theorem pv_main (n k : Int) (points : List (List Int)) :
    ∀ (t : Nat) (sepPos : List Int) (r : Nat),
      (k - 1 : Int) = (sepPos.length : Int) + (r : Int) →
      (n - sepPos.getLastD 0).toNat ≤ t →
      0 ≤ sepPos.getLastD 0 →
      (∀ s ∈ sepPos, 0 ≤ s ∧ s ≤ n) →
      pvListMin ((pvGen n k sepPos).map (pvPm (pvBuildD n points)))
        = Option.map (fun v => max (pvPref points 0 sepPos) v)
            (pvR points n r (sepPos.getLastD 0)) := by
  intro t
  induction t with
  | zero =>
    intro sepPos r h1 h2 h3 h4
    cases r with
    | zero => exact pv_main_base n k points sepPos (by omega) h4
    | succ r =>
      -- the separator range is empty: both sides are none
      rw [pvGen, if_neg (by
        have := Int.natCast_nonneg sepPos.length
        have := Int.natCast_nonneg r
        push_cast [Nat.cast_succ] at h1 ⊢
        omega)]
      rw [PySem.List.pyRange_one_eq_nil (by omega : n ≤ sepPos.getLastD 0 + 1)]
      show pvListMin [] = _
      simp only [pvR]
      rw [PySem.List.pyRange_one_eq_nil (by omega : n ≤ sepPos.getLastD 0 + 1)]
      rfl
  | succ t ih =>
    intro sepPos r h1 h2 h3 h4
    cases r with
    | zero => exact pv_main_base n k points sepPos (by omega) h4
    | succ r =>
      apply pv_main_step n k points sepPos r (by push_cast [Nat.cast_succ] at h1 ⊢; omega) h3 h4
      intro i hi1 hi2
      apply ih (sepPos ++ [i]) r
      · simp only [List.length_append, List.length_cons, List.length_nil]
        push_cast [Nat.cast_succ] at h1 ⊢
        omega
      · rw [List.getLastD_concat]; omega
      · rw [List.getLastD_concat]; omega
      · intro s hs
        rcases List.mem_append.1 hs with h | h
        · exact h4 s h
        · simp at h; omega

-- ---------- the two sides against pvR ----------

theorem pv_R_congr_bound (points : List (List Int)) (n m : Int)
    (hm : m = if 0 < n then n else 0) :
    ∀ (r : Nat) (prev : Int), 0 ≤ prev → pvR points n r prev = pvR points m r prev := by
  by_cases hn : 0 < n
  · rw [hm, if_pos hn]
    intro r prev _
    rfl
  · rw [hm, if_neg hn]
    intro r
    induction r with
    | zero =>
      intro prev hprev
      simp only [pvR, pvDint]
      rw [(by omega : (n - prev).toNat = (0 - prev).toNat)]
    | succ r ihr =>
      intro prev hprev
      simp only [pvR]
      rw [PySem.List.pyRange_one_eq_nil (by omega : n ≤ prev + 1),
          PySem.List.pyRange_one_eq_nil (by omega : (0:Int) ≤ prev + 1)]
      rfl

theorem pv_solve_eq (n k : Int) (points : List (List Int)) (h : Dom_solve n k points) (hk : 1 ≤ k) :
    solve n k points
      = (match pvR points n (k - 1).toNat 0 with
          | none => pvInfinity
          | some v => min pvInfinity v) := by
  unfold solve
  have hstep : (fun cm (c : List (List Int)) => min (pvValidate c (pvBuildD n points) cm) cm)
      = (fun cm c => min (pvPm (pvBuildD n points) c) cm) := by
    funext cm c
    exact pv_validate_min c (pvBuildD n points) cm
  simp only [hstep]
  rw [pv_minfold (pvPm (pvBuildD n points)) (pvGen n k []) pvInfinity]
  rw [pv_main n k points n.toNat [] (k - 1).toNat (by simp; omega) (by simp) (by simp)
    (by intro s hs; simp at hs)]
  simp only [pvPref, List.getLastD_nil]
  cases hR : pvR points n (k - 1).toNat 0 with
  | none => rfl
  | some v =>
    have hv := pv_R_bounds n k points h n (k - 1).toNat 0 v hR
    simp only [Option.map]
    rw [max_eq_right hv.1]

theorem pv_chebB_eq (points : List (List Int)) (j i : Int) :
    pvChebB points j i = pvCheb points j i := by
  unfold pvChebB pvCheb
  rw [abs_sub_comm (pvAt points j 0) (pvAt points i 0),
      abs_sub_comm (pvAt points j 1) (pvAt points i 1)]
━━━━━━━━━━
- Your instructions: Reproduce, word for word, all of the entries above.

- Answer to this task:
theorem pv_main (n k : Int) (points : List (List Int)) :
    ∀ (t : Nat) (sepPos : List Int) (r : Nat),
      (k - 1 : Int) = (sepPos.length : Int) + (r : Int) →
      (n - sepPos.getLastD 0).toNat ≤ t →
      0 ≤ sepPos.getLastD 0 →
      (∀ s ∈ sepPos, 0 ≤ s ∧ s ≤ n) →
      pvListMin ((pvGen n k sepPos).map (pvPm (pvBuildD n points)))
        = Option.map (fun v => max (pvPref points 0 sepPos) v)
            (pvR points n r (sepPos.getLastD 0)) := by
  intro t
  induction t with
  | zero =>
    intro sepPos r h1 h2 h3 h4
    cases r with
    | zero => exact pv_main_base n k points sepPos (by omega) h4
    | succ r =>
      -- the separator range is empty: both sides are none
      rw [pvGen, if_neg (by
        have := Int.natCast_nonneg sepPos.length
        have := Int.natCast_nonneg r
        push_cast [Nat.cast_succ] at h1 ⊢
        omega)]
      rw [PySem.List.pyRange_one_eq_nil (by omega : n ≤ sepPos.getLastD 0 + 1)]
      show pvListMin [] = _
      simp only [pvR]
      rw [PySem.List.pyRange_one_eq_nil (by omega : n ≤ sepPos.getLastD 0 + 1)]
      rfl
  | succ t ih =>
    intro sepPos r h1 h2 h3 h4
    cases r with
    | zero => exact pv_main_base n k points sepPos (by omega) h4
    | succ r =>
      apply pv_main_step n k points sepPos r (by push_cast [Nat.cast_succ] at h1 ⊢; omega) h3 h4
      intro i hi1 hi2
      apply ih (sepPos ++ [i]) r
      · simp only [List.length_append, List.length_cons, List.length_nil]
        push_cast [Nat.cast_succ] at h1 ⊢
        omega
      · rw [List.getLastD_concat]; omega
      · rw [List.getLastD_concat]; omega
      · intro s hs
        rcases List.mem_append.1 hs with h | h
        · exact h4 s h
        · simp at h; omega

-- ---------- the two sides against pvR ----------

theorem pv_R_congr_bound (points : List (List Int)) (n m : Int)
    (hm : m = if 0 < n then n else 0) :
    ∀ (r : Nat) (prev : Int), 0 ≤ prev → pvR points n r prev = pvR points m r prev := by
  by_cases hn : 0 < n
  · rw [hm, if_pos hn]
    intro r prev _
    rfl
  · rw [hm, if_neg hn]
    intro r
    induction r with
    | zero =>
      intro prev hprev
      simp only [pvR, pvDint]
      rw [(by omega : (n - prev).toNat = (0 - prev).toNat)]
    | succ r ihr =>
      intro prev hprev
      simp only [pvR]
      rw [PySem.List.pyRange_one_eq_nil (by omega : n ≤ prev + 1),
          PySem.List.pyRange_one_eq_nil (by omega : (0:Int) ≤ prev + 1)]
      rfl

theorem pv_solve_eq (n k : Int) (points : List (List Int)) (h : Dom_solve n k points) (hk : 1 ≤ k) :
    solve n k points
      = (match pvR points n (k - 1).toNat 0 with
          | none => pvInfinity
          | some v => min pvInfinity v) := by
  unfold solve
  have hstep : (fun cm (c : List (List Int)) => min (pvValidate c (pvBuildD n points) cm) cm)
      = (fun cm c => min (pvPm (pvBuildD n points) c) cm) := by
    funext cm c
    exact pv_validate_min c (pvBuildD n points) cm
  simp only [hstep]
  rw [pv_minfold (pvPm (pvBuildD n points)) (pvGen n k []) pvInfinity]
  rw [pv_main n k points n.toNat [] (k - 1).toNat (by simp; omega) (by simp) (by simp)
    (by intro s hs; simp at hs)]
  simp only [pvPref, List.getLastD_nil]
  cases hR : pvR points n (k - 1).toNat 0 with
  | none => rfl
  | some v =>
    have hv := pv_R_bounds n k points h n (k - 1).toNat 0 v hR
    simp only [Option.map]
    rw [max_eq_right hv.1]

theorem pv_chebB_eq (points : List (List Int)) (j i : Int) :
    pvChebB points j i = pvCheb points j i := by
  unfold pvChebB pvCheb
  rw [abs_sub_comm (pvAt points j 0) (pvAt points i 0),
      abs_sub_comm (pvAt points j 1) (pvAt points i 1)]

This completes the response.